■ Collected data ■

-- pv_equiv track=rewrite | github.com/J-TUREK/nft-collection-concept | src/stitch_images.py | collection
-- ===== SOURCE A (Python) =====
-- def collection(n=100):
--     '''
--     Collection of tuples representing the images, sliced and rotated
--     '''
--
--     collection = range(1, n + 1)
--
--     store = []
--
--     for original_image in collection:
--
--         # split each image into 9 pieces.
--         for i in range(1, 10):
--
--             # create 4 copies of the piece, each representing a unique rotation
--             for x in range(1, 5):
--
--                 store.append((original_image, i, x))
--
--     return store
-- ===== SOURCE B (Python) =====
-- def collection(n=100):
--     '''
--     Collection of tuples representing the images, sliced and rotated
--     '''
--     store = []
--     for idx in range(36 * n):
--         img, rem = divmod(idx, 36)
--         piece, rot = divmod(rem, 4)
--         store.append((img + 1, piece + 1, rot + 1))
--     return store
-- ===== Notes on version B (the rewrite author's own statement) =====
-- stated objective: alternative
-- what changed: Replaces the three nested loops by one flat pass over range(36*n), recovering image/piece/rotation coordinates from the flat index with divmod arithmetic.
import Mathlib
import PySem

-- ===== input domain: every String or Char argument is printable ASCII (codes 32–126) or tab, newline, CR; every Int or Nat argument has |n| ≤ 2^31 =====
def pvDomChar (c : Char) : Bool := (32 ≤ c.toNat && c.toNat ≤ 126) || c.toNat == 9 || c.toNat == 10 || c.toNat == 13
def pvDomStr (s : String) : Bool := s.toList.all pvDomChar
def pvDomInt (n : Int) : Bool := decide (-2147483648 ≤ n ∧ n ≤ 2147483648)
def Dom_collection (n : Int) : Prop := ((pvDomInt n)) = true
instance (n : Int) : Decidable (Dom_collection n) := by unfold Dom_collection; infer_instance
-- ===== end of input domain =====

-- B replaces A's three nested loops by a single flat pass over range(36*n) that recovers
-- the (image, piece, rotation) coordinates from the flat index by divmod arithmetic.

-- ===== PORT A =====
-- Python's list is a dynamic array and store.append an O(1) push: store is an Array
def collection (n : Int) : List (Int × Int × Int) :=
  ((PySem.List.pyRange 1 (n + 1) 1).foldl (fun store original_image =>
    (PySem.List.pyRange 1 10 1).foldl (fun store i =>
      (PySem.List.pyRange 1 5 1).foldl (fun store x =>
        store.push (original_image, i, x)) store) store)
    (#[] : Array (Int × Int × Int))).toList

-- ===== PORT B =====
-- divmod(a, b) for the literal nonzero divisors 36 and 4 is exactly (floordiv a b, mod a b)
def collection_alt (n : Int) : List (Int × Int × Int) :=
  ((PySem.List.pyRange 0 (36 * n) 1).foldl (fun store idx =>
    let img := PySem.Int.floordiv idx 36
    let rem := PySem.Int.mod idx 36
    let piece := PySem.Int.floordiv rem 4
    let rot := PySem.Int.mod rem 4
    store.push (img + 1, piece + 1, rot + 1))
    (#[] : Array (Int × Int × Int))).toList

-- ===== PRECONDITION & SPEC =====
def Spec_collection (n : Int) (out : List (Int × Int × Int)) : Prop := out = collection_alt n
instance (n : Int) (out : List (Int × Int × Int)) : Decidable (Spec_collection n out) := by unfold Spec_collection; infer_instance

-- ===== CLAIM (what is proved, stated in full; the proofs are below) =====
def Claim_equal_collection : Prop := ∀ (n : Int), Dom_collection n → Spec_collection n (collection n)

-- ===== LEMMAS AND PROOFS =====

/-- the 36 tuples A generates for one image -/
def pvBlock (oi : Int) : List (Int × Int × Int) :=
  [(oi,1,1),(oi,1,2),(oi,1,3),(oi,1,4),(oi,2,1),(oi,2,2),(oi,2,3),(oi,2,4),
   (oi,3,1),(oi,3,2),(oi,3,3),(oi,3,4),(oi,4,1),(oi,4,2),(oi,4,3),(oi,4,4),
   (oi,5,1),(oi,5,2),(oi,5,3),(oi,5,4),(oi,6,1),(oi,6,2),(oi,6,3),(oi,6,4),
   (oi,7,1),(oi,7,2),(oi,7,3),(oi,7,4),(oi,8,1),(oi,8,2),(oi,8,3),(oi,8,4),
   (oi,9,1),(oi,9,2),(oi,9,3),(oi,9,4)]

/-- the tuple B generates at flat index idx -/
def pvF (idx : Int) : Int × Int × Int :=
  (PySem.Int.floordiv idx 36 + 1,
   PySem.Int.floordiv (PySem.Int.mod idx 36) 4 + 1,
   PySem.Int.mod (PySem.Int.mod idx 36) 4 + 1)

lemma pvF_eq (m k : Int) (h0 : 0 ≤ k) (h1 : k < 36) :
    pvF (36 * m + k) = (m + 1, k / 4 + 1, k % 4 + 1) := by
  unfold pvF
  have e36 : ∀ a : Int, PySem.Int.floordiv a 36 = a / 36 := by
    intro a
    exact PySem.Int.floordiv_eq_ediv_of_pos (by norm_num)
  have m36 : ∀ a : Int, PySem.Int.mod a 36 = a % 36 := by
    intro a
    exact PySem.Int.mod_eq_emod_of_pos (by norm_num)
  have e4 : ∀ a : Int, PySem.Int.floordiv a 4 = a / 4 := by
    intro a
    exact PySem.Int.floordiv_eq_ediv_of_pos (by norm_num)
  have m4 : ∀ a : Int, PySem.Int.mod a 4 = a % 4 := by
    intro a
    exact PySem.Int.mod_eq_emod_of_pos (by norm_num)
  simp only [e36, m36, e4, m4]
  have h2 : (36 * m + k) % 36 = k := by omega
  have h3 : (36 * m + k) / 36 = m := by omega
  rw [h2, h3]

lemma pvF_natk (m : Int) (k : Nat) (h : k < 36) :
    pvF (36 * m + (k : Int)) = (m + 1, ((k / 4 : Nat) : Int) + 1, ((k % 4 : Nat) : Int) + 1) := by
  rw [pvF_eq m (k : Int) (by positivity) (by exact_mod_cast h)]
  congr 2

lemma pvPushFoldl {α β : Type} (l : List α) (g : α → β) (arr : Array β) :
    (l.foldl (fun acc x => acc.push (g x)) arr).toList = arr.toList ++ l.map g := by
  induction l generalizing arr with
  | nil => simp
  | cons y t ih => simp [List.foldl_cons, ih]

lemma pvFoldlFlatMap {α β : Type} (l : List α) (h : Array β → α → Array β) (g : α → List β)
    (H : ∀ arr x, (h arr x).toList = arr.toList ++ g x) (arr : Array β) :
    (l.foldl h arr).toList = arr.toList ++ l.flatMap g := by
  induction l generalizing arr with
  | nil => simp
  | cons y t ih => simp [List.foldl_cons, ih, H, List.flatMap_cons, List.append_assoc]

lemma pvInner (oi : Int) (store : Array (Int × Int × Int)) :
    ((PySem.List.pyRange 1 10 1).foldl (fun store i =>
      (PySem.List.pyRange 1 5 1).foldl (fun store x =>
        store.push (oi, i, x)) store) store).toList = store.toList ++ pvBlock oi := by
  have h10 : PySem.List.pyRange 1 10 1 = [1,2,3,4,5,6,7,8,9] := by decide
  have h5 : PySem.List.pyRange 1 5 1 = [1,2,3,4] := by decide
  simp [h10, h5, pvBlock, Array.toList_push, List.append_assoc]

lemma pvAFlat (n : Int) :
    collection n = (PySem.List.pyRange 1 (n + 1) 1).flatMap pvBlock := by
  unfold collection
  have h := pvFoldlFlatMap (PySem.List.pyRange 1 (n + 1) 1)
    (fun store original_image =>
      (PySem.List.pyRange 1 10 1).foldl (fun store i =>
        (PySem.List.pyRange 1 5 1).foldl (fun store x =>
          store.push (original_image, i, x)) store) store)
    pvBlock (fun arr oi => pvInner oi arr) (#[] : Array (Int × Int × Int))
  simpa using h

lemma pvBFlat (n : Int) :
    collection_alt n = (PySem.List.pyRange 0 (36 * n) 1).map pvF := by
  unfold collection_alt
  have he : (fun (store : Array (Int × Int × Int)) idx =>
      let img := PySem.Int.floordiv idx 36
      let rem := PySem.Int.mod idx 36
      let piece := PySem.Int.floordiv rem 4
      let rot := PySem.Int.mod rem 4
      store.push (img + 1, piece + 1, rot + 1))
      = fun store idx => store.push (pvF idx) := by
    funext store idx; simp [pvF]
  rw [he]
  rw [pvPushFoldl (PySem.List.pyRange 0 (36 * n) 1) pvF (#[] : Array (Int × Int × Int))]
  simp

lemma pvBlockEq (m : Int) :
    (PySem.List.pyRange (36 * m) (36 * m + 36) 1).map pvF = pvBlock (m + 1) := by
  rw [PySem.List.pyRange_one]
  have ht : (36 * m + 36 - 36 * m).toNat = 36 := by omega
  rw [ht, List.map_map]
  simp only [Function.comp_def]
  have hc : ∀ k ∈ List.range 36,
      pvF (36 * m + (k : Int))
        = ((m + 1, ((k / 4 : Nat) : Int) + 1, ((k % 4 : Nat) : Int) + 1) : Int × Int × Int) := by
    intro k hk
    exact pvF_natk m k (List.mem_range.mp hk)
  rw [List.map_congr_left hc]
  have hr : List.range 36 = [0,1,2,3,4,5,6,7,8,9,10,11,12,13,14,15,16,17,
      18,19,20,21,22,23,24,25,26,27,28,29,30,31,32,33,34,35] := by decide
  rw [hr]
  simp only [List.map_cons, List.map_nil, pvBlock]
  norm_num

lemma pvMain (m : Nat) :
    (PySem.List.pyRange 1 ((m : Int) + 1) 1).flatMap pvBlock
      = (PySem.List.pyRange 0 (36 * (m : Int)) 1).map pvF := by
  induction m with
  | zero => decide
  | succ k ih =>
    push_cast
    have h1 : PySem.List.pyRange 1 ((k : Int) + 1 + 1) 1
        = PySem.List.pyRange 1 ((k : Int) + 1) 1 ++ [(k : Int) + 1] := by
      have h := PySem.List.pyRange_one_succ_right (a := 1) (b := (k : Int) + 1) (by omega)
      simpa using h
    have h2 : PySem.List.pyRange 0 (36 * ((k : Int) + 1)) 1
        = PySem.List.pyRange 0 (36 * (k : Int)) 1
          ++ PySem.List.pyRange (36 * (k : Int)) (36 * (k : Int) + 36) 1 := by
      have h := PySem.List.pyRange_one_append (a := 0) (m := 36 * (k : Int))
        (b := 36 * (k : Int) + 36) (by omega) (by omega)
      rw [show (36 : Int) * ((k : Int) + 1) = 36 * (k : Int) + 36 by ring]
      exact h
    rw [h1, h2, List.flatMap_append, List.map_append, ih, pvBlockEq]
    simp [pvBlock]

-- ===== VERDICT (by name: the statement is the Claim_ definition above) =====
theorem collection_spec : Claim_equal_collection := by
  intro n _
  unfold Spec_collection
  rw [pvAFlat, pvBFlat]
  by_cases hn : n ≤ 0
  · rw [PySem.List.pyRange_one_eq_nil (by omega), PySem.List.pyRange_one_eq_nil (by omega)]
    simp
  · obtain ⟨m, rfl⟩ : ∃ m : Nat, n = (m : Int) := ⟨n.toNat, by omega⟩
    exact pvMain m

■ EXERCISE DETAILS ■
The answer must consist of every line above that contains the word "rotation".

■ WRITTEN SOLUTION ■
--             # create 4 copies of the piece, each representing a unique rotation
-- what changed: Replaces the three nested loops by one flat pass over range(36*n), recovering image/piece/rotation coordinates from the flat index with divmod arithmetic.
-- the (image, piece, rotation) coordinates from the flat index by divmod arithmetic.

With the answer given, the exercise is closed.